### WHAT THE TASK REQUIRES
For the entries below, print exactly the lines between the line holding "have e0 : v + 0 = v := by ring" and the line holding "[max_eq_right (by omega), min_eq_left (by omega)]", inclusive, and nothing else.

■ ■ ■ ■ ■ ■ ■

-- pv_equiv track=rewrite | github.com/BTkachenko/KIKD | labs/lab6/encoder.py | high_pass_filter
-- ===== SOURCE A (Python) =====
-- def high_pass_filter(pixels, width, height):
--     filtered_pixels = []
--     for y in range(height):
--         for x in range(width):
--             center_pixel = pixels[y * width + x]
--             neighbors_sum = [0, 0, 0]
--             count = 0
--             for dy in range(-1, 2):
--                 for dx in range(-1, 2):
--                     nx, ny = x + dx, y + dy
--                     if 0 <= nx < width and 0 <= ny < height:
--                         neighbors_sum[0] += pixels[ny * width + nx][0]
--                         neighbors_sum[1] += pixels[ny * width + nx][1]
--                         neighbors_sum[2] += pixels[ny * width + nx][2]
--                         count += 1
--             avg_neighbor = tuple(c // count for c in neighbors_sum)
--             filtered_pixel = tuple(max(0, min(255, 2 * center - avg)) for center, avg in zip(center_pixel, avg_neighbor))
--             filtered_pixels.append(filtered_pixel)
--     return filtered_pixels
-- ===== SOURCE B (Python) =====
-- def high_pass_filter(pixels, width, height):
--     if width <= 0 or height <= 0:
--         return []
--     # Per-row prefix-sum tables: for each row y and channel c,
--     # pref[c][j] = sum of that channel over the first j pixels of the row.
--     row_pref = []
--     for y in range(height):
--         pr, pg, pb = [0], [0], [0]
--         r = g = b = 0
--         for x in range(width):
--             p = pixels[y * width + x]
--             r += p[0]
--             g += p[1]
--             b += p[2]
--             pr.append(r)
--             pg.append(g)
--             pb.append(b)
--         row_pref.append((pr, pg, pb))
--     out = []
--     for y in range(height):
--         y0 = max(0, y - 1)
--         y1 = min(height - 1, y + 1)
--         for x in range(width):
--             x0 = max(0, x - 1)
--             x1 = min(width - 1, x + 1)
--             sr = sg = sb = 0
--             for ny in range(y0, y1 + 1):
--                 pr, pg, pb = row_pref[ny]
--                 sr += pr[x1 + 1] - pr[x0]
--                 sg += pg[x1 + 1] - pg[x0]
--                 sb += pb[x1 + 1] - pb[x0]
--             cnt = (x1 - x0 + 1) * (y1 - y0 + 1)
--             c = pixels[y * width + x]
--             out.append((max(0, min(255, 2 * c[0] - sr // cnt)),
--                         max(0, min(255, 2 * c[1] - sg // cnt)),
--                         max(0, min(255, 2 * c[2] - sb // cnt))))
--     return out
-- ===== Notes on version B (the rewrite author's own statement) =====
-- stated objective: alternative
-- what changed: Replaces the guarded 3x3 per-pixel neighbor scan by precomputed per-row prefix-sum tables: each pixel's window sum comes from two prefix lookups per row over clamped window bounds, with the neighbor count computed in closed form instead of counted.
import Mathlib
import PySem

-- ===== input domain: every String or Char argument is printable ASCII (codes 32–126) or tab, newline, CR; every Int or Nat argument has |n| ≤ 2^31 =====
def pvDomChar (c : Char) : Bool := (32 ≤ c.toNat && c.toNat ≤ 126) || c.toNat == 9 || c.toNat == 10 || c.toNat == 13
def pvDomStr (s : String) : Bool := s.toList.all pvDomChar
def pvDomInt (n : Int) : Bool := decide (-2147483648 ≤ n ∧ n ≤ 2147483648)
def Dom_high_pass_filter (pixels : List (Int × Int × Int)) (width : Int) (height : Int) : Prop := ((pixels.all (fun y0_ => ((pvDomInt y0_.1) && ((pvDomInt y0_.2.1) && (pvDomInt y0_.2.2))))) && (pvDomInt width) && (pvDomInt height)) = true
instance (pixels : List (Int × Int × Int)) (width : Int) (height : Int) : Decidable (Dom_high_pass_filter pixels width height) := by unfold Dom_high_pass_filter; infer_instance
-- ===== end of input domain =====

-- B replaces A's guarded 3x3 neighbor scan by precomputed per-row prefix-sum tables (two lookups
-- per row, closed-form neighbor count) — a different traversal of the same data.

-- ===== PORT A =====
def high_pass_filter (pixels : List (Int × Int × Int)) (width : Int) (height : Int) : List (Int × Int × Int) :=
  (PySem.List.pyRange 0 height 1).foldl (fun acc y =>
    (PySem.List.pyRange 0 width 1).foldl (fun acc x =>
      let center := PySem.List.pyGetD pixels (y * width + x) (0, 0, 0)
      let st := (PySem.List.pyRange (-1) 2 1).foldl (fun st dy =>
        (PySem.List.pyRange (-1) 2 1).foldl (fun st dx =>
          let nx := x + dx
          let ny := y + dy
          if 0 ≤ nx ∧ nx < width ∧ 0 ≤ ny ∧ ny < height then
            let p := PySem.List.pyGetD pixels (ny * width + nx) (0, 0, 0)
            (st.1 + p.1, st.2.1 + p.2.1, st.2.2.1 + p.2.2, st.2.2.2 + 1)
          else st) st) ((0, 0, 0, 0) : Int × Int × Int × Int)
      let avg : Int × Int × Int :=
        (PySem.Int.floordiv st.1 st.2.2.2, PySem.Int.floordiv st.2.1 st.2.2.2,
         PySem.Int.floordiv st.2.2.1 st.2.2.2)
      acc ++ [(max 0 (min 255 (2 * center.1 - avg.1)),
               max 0 (min 255 (2 * center.2.1 - avg.2.1)),
               max 0 (min 255 (2 * center.2.2 - avg.2.2)))]) acc) []

-- ===== PORT B =====
def high_pass_filter_alt (pixels : List (Int × Int × Int)) (width : Int) (height : Int) : List (Int × Int × Int) :=
  if width ≤ 0 ∨ height ≤ 0 then []
  else
    let row_pref := (PySem.List.pyRange 0 height 1).foldl (fun rp y =>
      let st := (PySem.List.pyRange 0 width 1).foldl (fun st x =>
        let p := PySem.List.pyGetD pixels (y * width + x) (0, 0, 0)
        let r := st.2.2.2.1 + p.1
        let g := st.2.2.2.2.1 + p.2.1
        let b := st.2.2.2.2.2 + p.2.2
        (st.1 ++ [r], st.2.1 ++ [g], st.2.2.1 ++ [b], r, g, b))
        (([0], [0], [0], 0, 0, 0) : List Int × List Int × List Int × Int × Int × Int)
      rp ++ [(st.1, st.2.1, st.2.2.1)]) ([] : List (List Int × List Int × List Int))
    (PySem.List.pyRange 0 height 1).foldl (fun out y =>
      let y0 := max 0 (y - 1)
      let y1 := min (height - 1) (y + 1)
      (PySem.List.pyRange 0 width 1).foldl (fun out x =>
        let x0 := max 0 (x - 1)
        let x1 := min (width - 1) (x + 1)
        let s := (PySem.List.pyRange y0 (y1 + 1) 1).foldl (fun s ny =>
          let row := PySem.List.pyGetD row_pref ny ([], [], [])
          (s.1 + (PySem.List.pyGetD row.1 (x1 + 1) 0 - PySem.List.pyGetD row.1 x0 0),
           s.2.1 + (PySem.List.pyGetD row.2.1 (x1 + 1) 0 - PySem.List.pyGetD row.2.1 x0 0),
           s.2.2 + (PySem.List.pyGetD row.2.2 (x1 + 1) 0 - PySem.List.pyGetD row.2.2 x0 0)))
          ((0, 0, 0) : Int × Int × Int)
        let cnt := (x1 - x0 + 1) * (y1 - y0 + 1)
        let c := PySem.List.pyGetD pixels (y * width + x) (0, 0, 0)
        out ++ [(max 0 (min 255 (2 * c.1 - PySem.Int.floordiv s.1 cnt)),
                 max 0 (min 255 (2 * c.2.1 - PySem.Int.floordiv s.2.1 cnt)),
                 max 0 (min 255 (2 * c.2.2 - PySem.Int.floordiv s.2.2 cnt)))]) out) []

-- ===== PRECONDITION & SPEC =====
-- Pre_ excludes exactly the inputs where A raises IndexError: width and height positive but
-- fewer than width*height pixels.
def Pre_high_pass_filter (pixels : List (Int × Int × Int)) (width : Int) (height : Int) : Prop :=
  width ≤ 0 ∨ height ≤ 0 ∨ width * height ≤ (pixels.length : Int)
instance (pixels : List (Int × Int × Int)) (width : Int) (height : Int) : Decidable (Pre_high_pass_filter pixels width height) := by unfold Pre_high_pass_filter; infer_instance

def pvWitness_high_pass_filter : (List (Int × Int × Int)) × Int × Int :=
  ([(10, 20, 30), (40, 50, 60), (5, 5, 5), (200, 100, 0)], 2, 2)

def Spec_high_pass_filter (pixels : List (Int × Int × Int)) (width : Int) (height : Int) (out : List (Int × Int × Int)) : Prop := out = high_pass_filter_alt pixels width height
instance (pixels : List (Int × Int × Int)) (width : Int) (height : Int) (out : List (Int × Int × Int)) : Decidable (Spec_high_pass_filter pixels width height out) := by unfold Spec_high_pass_filter; infer_instance

-- ===== CLAIM (what is proved, stated in full; the proofs are below) =====
def Claim_equal_high_pass_filter : Prop := ∀ (pixels : List (Int × Int × Int)) (width : Int) (height : Int), Dom_high_pass_filter pixels width height → Pre_high_pass_filter pixels width height → Spec_high_pass_filter pixels width height (high_pass_filter pixels width height)

-- ===== LEMMAS AND PROOFS =====
lemma pv_win1d_sum (v n : Int) (t : Int → Int) (h0 : 0 ≤ v) (h1 : v < n) :
    (([-1,0,1] : List Int).map (fun d => if 0 ≤ v + d ∧ v + d < n then t (v + d) else 0)).sum
      = ((PySem.List.pyRange (max 0 (v-1)) (min (n-1) (v+1) + 1)).map t).sum := by
  have e1 : v + -1 = v - 1 := by ring
  have e0 : v + 0 = v := by ring
  simp only [List.map_cons, List.map_nil, List.sum_cons, List.sum_nil, e1, e0]
  by_cases hl : 1 ≤ v <;> by_cases hr : v + 1 ≤ n - 1
  · rw [max_eq_right (by omega), min_eq_right (by omega)]
    rw [PySem.List.pyRange_one_cons (by omega), show v - 1 + 1 = v from by ring,
        PySem.List.pyRange_one_cons (by omega), show v + 1 = v + 1 from rfl,
        PySem.List.pyRange_one_cons (by omega), PySem.List.pyRange_one_eq_nil (by omega)]
    rw [if_pos (by omega), if_pos (by omega), if_pos (by omega)]
    simp
  · rw [max_eq_right (by omega), min_eq_left (by omega)]
    rw [PySem.List.pyRange_one_cons (by omega), show v - 1 + 1 = v from by ring,
        PySem.List.pyRange_one_cons (by omega), PySem.List.pyRange_one_eq_nil (by omega)]
    rw [if_pos (by omega), if_pos (by omega), if_neg (by omega)]
    simp
  · rw [max_eq_left (by omega), min_eq_right (by omega)]
    have hv : v = 0 := by omega
    subst hv
    rw [PySem.List.pyRange_one_cons (by omega), show (0:Int) + 1 = 1 from rfl,
        PySem.List.pyRange_one_cons (by omega), PySem.List.pyRange_one_eq_nil (by omega)]
    rw [if_neg (by omega), if_pos (by omega), if_pos (by omega)]
    simp
  · rw [max_eq_left (by omega), min_eq_left (by omega)]
    have hv : v = 0 := by omega
    have hn : n = 1 := by omega
    subst hv; subst hn
    rw [PySem.List.pyRange_one_cons (by omega), PySem.List.pyRange_one_eq_nil (by omega)]
    rw [if_neg (by omega), if_pos (by omega), if_neg (by omega)]
    simp

lemma pv_guard4 (l : List Int) (C : Int → Prop) [DecidablePred C] (t : Int → Int × Int × Int)
    (st : Int × Int × Int × Int) :
    l.foldl (fun st d => if C d then
        (st.1 + (t d).1, st.2.1 + (t d).2.1, st.2.2.1 + (t d).2.2, st.2.2.2 + 1) else st) st
      = (st.1 + ((l.filter (fun d => decide (C d))).map (fun d => (t d).1)).sum,
         st.2.1 + ((l.filter (fun d => decide (C d))).map (fun d => (t d).2.1)).sum,
         st.2.2.1 + ((l.filter (fun d => decide (C d))).map (fun d => (t d).2.2)).sum,
         st.2.2.2 + (l.countP (fun d => decide (C d)) : Int)) := by
  induction l generalizing st with
  | nil => simp
  | cons a l ih =>
      by_cases h : C a
      · simp [h, ih]
        refine ⟨by ring, by ring, by ring, by ring⟩
      · simp [h, ih]

lemma pv_add4 (l : List Int) (f1 f2 f3 f4 : Int → Int) (st : Int × Int × Int × Int) :
    l.foldl (fun st d => (st.1 + f1 d, st.2.1 + f2 d, st.2.2.1 + f3 d, st.2.2.2 + f4 d)) st
      = (st.1 + (l.map f1).sum, st.2.1 + (l.map f2).sum, st.2.2.1 + (l.map f3).sum,
         st.2.2.2 + (l.map f4).sum) := by
  induction l generalizing st with
  | nil => simp
  | cons a l ih => simp [ih]; refine ⟨by ring, by ring, by ring, by ring⟩

lemma pv_add3 (l : List Int) (f1 f2 f3 : Int → Int) (st : Int × Int × Int) :
    l.foldl (fun st d => (st.1 + f1 d, st.2.1 + f2 d, st.2.2 + f3 d)) st
      = (st.1 + (l.map f1).sum, st.2.1 + (l.map f2).sum, st.2.2 + (l.map f3).sum) := by
  induction l generalizing st with
  | nil => simp
  | cons a l ih => simp [ih]; refine ⟨by ring, by ring, by ring⟩

lemma pv_getD_map_pyRange {β : Type} (f : Int → β) (n i : Int) (d : β) (h0 : 0 ≤ i) (h1 : i < n) :
    PySem.List.pyGetD ((PySem.List.pyRange 0 n).map f) i d = f i := by
  rw [PySem.List.pyGetD_of_nonneg _ _ h0]
  have hlen : i.toNat < ((PySem.List.pyRange 0 n).map f).length := by
    simp [PySem.List.length_pyRange_one]; omega
  rw [List.getD_eq_getElem _ _ hlen]
  simp [PySem.List.getElem_pyRange_one]
  congr 1
  omega

def pvS (pixels : List (Int × Int × Int)) (w y : Int) (c : Int × Int × Int → Int) (a b : Int) : Int :=
  ((PySem.List.pyRange a b).map (fun i => c (PySem.List.pyGetD pixels (y * w + i) (0, 0, 0)))).sum

lemma pvS_succ (pixels : List (Int × Int × Int)) (w y : Int) (c : Int × Int × Int → Int) (a b : Int)
    (h : a ≤ b) :
    pvS pixels w y c a (b + 1) = pvS pixels w y c a b + c (PySem.List.pyGetD pixels (y * w + b) (0, 0, 0)) := by
  unfold pvS
  rw [PySem.List.pyRange_one_succ_right h]
  simp

lemma pvS_split (pixels : List (Int × Int × Int)) (w y : Int) (c : Int × Int × Int → Int) (a m b : Int)
    (h1 : a ≤ m) (h2 : m ≤ b) :
    pvS pixels w y c a b = pvS pixels w y c a m + pvS pixels w y c m b := by
  unfold pvS
  rw [PySem.List.pyRange_one_append a m b h1 h2]
  simp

■ ■ ■ ■ ■ ■ ■

### RESULT FOR THIS TASK
  have e0 : v + 0 = v := by ring
  simp only [List.map_cons, List.map_nil, List.sum_cons, List.sum_nil, e1, e0]
  by_cases hl : 1 ≤ v <;> by_cases hr : v + 1 ≤ n - 1
  · rw [max_eq_right (by omega), min_eq_right (by omega)]
    rw [PySem.List.pyRange_one_cons (by omega), show v - 1 + 1 = v from by ring,
        PySem.List.pyRange_one_cons (by omega), show v + 1 = v + 1 from rfl,
        PySem.List.pyRange_one_cons (by omega), PySem.List.pyRange_one_eq_nil (by omega)]
    rw [if_pos (by omega), if_pos (by omega), if_pos (by omega)]
    simp
  · rw [max_eq_right (by omega), min_eq_left (by omega)]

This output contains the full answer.